[ClusterLabs] Pacemaker startup retries
Ken Gaillot
kgaillot at redhat.com
Tue Sep 4 12:35:45 EDT 2018
On Tue, 2018-09-04 at 10:31 +0200, c.hernandez wrote:
> Hi
> >Check the pacemaker logs on both bodes around the time it happens.
>
> This scenary happens when one node is starting and the other doesn't
> have the corosync&pacemaker services started. So only one node to
> check logs
>
>
> >One of the nodes will be the DC, and will have "pengine:" logs with
> >"saving inputs".
>
> No "saving inputs" message on logs on startup
>
>
> >The first thing I'd look for is who requested fencing. The DC will
> have
> >stonith logs with "Client ... wants to fence ...". The client will
> >either be crmd (i.e. the cluster itself) or some external program.
>
> It's crmd
>
> Aug 31 10:59:20 [30612] node1 stonith-ng: notice: handle_request:
> Client crmd.30616.aa4a8de3 wants to fence (reboot) 'node2' with
> device '(any)'
> Aug 31 10:59:37 [30612] node1 stonith-ng: notice: handle_request:
> Client crmd.30616.aa4a8de3 wants to fence (reboot) 'node2' with
> device '(any)'
> Aug 31 10:59:53 [30612] node1 stonith-ng: notice: handle_request:
> Client crmd.30616.aa4a8de3 wants to fence (reboot) 'node2' with
> device '(any)'
>
>
> >If it's the cluster, I'd look at the "pengine:" logs on the DC
> before
> >that, to see if there are any hints (node unclean, etc.).
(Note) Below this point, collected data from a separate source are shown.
-- pv_equiv track=rewrite | github.com/Bleak-bleak/CSE101 | trifid.py | buildEncipheringTable
-- ===== SOURCE A (Python) =====
-- import string
--
-- def buildEncipheringTable(key):
--     new_key=key.upper()
--     new_key=new_key.replace(" ","")
--     available=list(string.ascii_uppercase)+["!"]
--     lookup=[1,[],[],[]]
--     track=1
--     for i in new_key:
--         if i in available:
--             available.remove(i)
--             lookup[track].append(i)
--             if len(lookup[track]) == 9:
--                 track += 1
--     for y in available:
--         lookup[track].append(y)
--         if len(lookup[track]) == 9:
--             track += 1
--     empt_dic={}
--     for x in range(1,4):
--         for z in lookup[x]:
--             firstDigit= x
--             letterIndex= lookup[x].index(z)
--             secondDigit=(letterIndex//3)+1
--             thirdDigit=(letterIndex%3)+1
--             empt_dic[z]=firstDigit*100+secondDigit*10+thirdDigit
--
--
--     return empt_dic
-- ===== SOURCE B (Python) =====
-- import string
--
-- def buildEncipheringTable(key):
--     allowed = string.ascii_uppercase + "!"
--     k = [c for c in key.upper() if c in allowed]
--     order = sorted(allowed, key=lambda c: k.index(c) if c in k else len(k) + allowed.index(c))
--     table = {}
--     for i, c in enumerate(order):
--         block, r = divmod(i, 9)
--         row, col = divmod(r, 3)
--         table[c] = 100 * (block + 1) + 10 * (row + 1) + (col + 1)
--     return table
-- ===== Notes on version B (the rewrite author's own statement) =====
-- stated objective: alternative
-- what changed: A builds the table sequentially (dedup via list.remove on the shrinking 'available' list, three per-block lists filled under an incremental track counter, then a nested loop recovering each symbol's position with .index); B instead computes a numeric rank key for each of the fixed 27 symbols (first-occurrence index in the filtered key, or len(key)+alphabet position for unused symbols), stable-sorts the alphabet by that key, and derives each code from the sorted position by divmod arithmetic.
import Mathlib
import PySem

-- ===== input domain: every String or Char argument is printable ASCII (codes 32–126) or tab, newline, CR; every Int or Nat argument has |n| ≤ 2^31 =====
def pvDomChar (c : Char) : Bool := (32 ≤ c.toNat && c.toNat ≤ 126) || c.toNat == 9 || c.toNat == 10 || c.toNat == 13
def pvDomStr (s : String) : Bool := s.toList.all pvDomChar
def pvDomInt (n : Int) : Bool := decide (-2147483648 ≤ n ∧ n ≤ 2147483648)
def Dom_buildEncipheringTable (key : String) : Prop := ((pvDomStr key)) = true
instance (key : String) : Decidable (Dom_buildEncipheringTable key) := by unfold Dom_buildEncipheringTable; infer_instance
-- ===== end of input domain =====

-- B replaces A's sequential build (three per-block lists, a track counter, dedup by list.remove,
-- nested .index recovery) by one stable sort of the fixed 27-symbol alphabet under a numeric rank
-- key, followed by a divmod loop over the sorted list (objective: alternative algorithm).

-- ===== PORT A =====
-- string.ascii_uppercase + ["!"]
def pvAvail : List Char := "ABCDEFGHIJKLMNOPQRSTUVWXYZ!".toList

-- lookup[track].append(c); if len(lookup[track]) == 9: track += 1
-- (track is 1, 2 or 3 whenever Python reaches this append, so the final 'else' is the track = 3 slot)
def pvAppendA (st : List Char × List Char × List Char × Int) (c : Char) :
    List Char × List Char × List Char × Int :=
  match st with
  | (b1, b2, b3, track) =>
    if track = 1 then
      let b1' := b1 ++ [c]
      (b1', b2, b3, if b1'.length = 9 then track + 1 else track)
    else if track = 2 then
      let b2' := b2 ++ [c]
      (b1, b2', b3, if b2'.length = 9 then track + 1 else track)
    else
      let b3' := b3 ++ [c]
      (b1, b2, b3', if b3'.length = 9 then track + 1 else track)

-- body of the first loop: if i in available: available.remove(i); lookup[track].append(i); …
def pvStepKeyA (st : List Char × (List Char × List Char × List Char × Int)) (c : Char) :
    List Char × (List Char × List Char × List Char × Int) :=
  if c ∈ st.1 then
    -- remove never fails here: c ∈ available was just checked
    (((PySem.List.remove? st.1 c).getD st.1), pvAppendA st.2 c)
  else st

def buildEncipheringTable (key : String) : List (String × Int) :=
  let newKey := PySem.Str.replace (PySem.Str.upper key) " " ""
  let s1 := newKey.toList.foldl pvStepKeyA (pvAvail, ([], [], [], (1 : Int)))
  let blocks := s1.1.foldl pvAppendA s1.2
  -- lookup[x] for x = 1, 2, 3
  let lookup : Int → List Char := fun x =>
    if x = 1 then blocks.1 else if x = 2 then blocks.2.1 else blocks.2.2.1
  let d := (PySem.List.pyRange 1 4 1).foldl (fun d x =>
      (lookup x).foldl (fun d z =>
        let firstDigit : Int := x
        -- z is an element of lookup[x], so .index never raises
        let letterIndex : Int := (((PySem.List.index? (lookup x) z).getD 0 : Nat) : Int)
        d.insert (String.ofList [z])
          (firstDigit * 100 + (PySem.Int.floordiv letterIndex 3 + 1) * 10 +
            (PySem.Int.mod letterIndex 3 + 1))) d)
    PySem.Dict.empty
  d.items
Then keep
> >going backward until the ultimate cause is found.
>
> The following are the pengine logs previous to the fist fencing:
>
> Aug 31 10:58:58 [30615] node1 pengine: info: crm_log_init:
> Changed active directory to /var/lib/pacemaker/cores/hacluster
> Aug 31 10:58:58 [30615] node1 pengine: info:
> qb_ipcs_us_publish: server name: pengine
> Aug 31 10:58:58 [30615] node1 pengine: info: main: Starting
> pengine
> Aug 31 10:59:20 [30615] node1 pengine: notice: unpack_config:
> On loss of CCM Quorum: Ignore
> Aug 31 10:59:20 [30615] node1 pengine: info:
> determine_online_status_fencing: Node node1 is active
> Aug 31 10:59:20 [30615] node1 pengine: info:
> determine_online_status: Node node1 is online
> Aug 31 10:59:20 [30615] node1 pengine: info: clone_print:
> Clone Set: fencing [st-fence_propio]
> Aug 31 10:59:20 [30615] node1 pengine: info: short_print:
> Stopped: [ node1 node2 ]
> Aug 31 10:59:20 [30615] node1 pengine: info: clone_print:
> Master/Slave Set: ms_drbd_databasestorage [p_drbd_databasestorage]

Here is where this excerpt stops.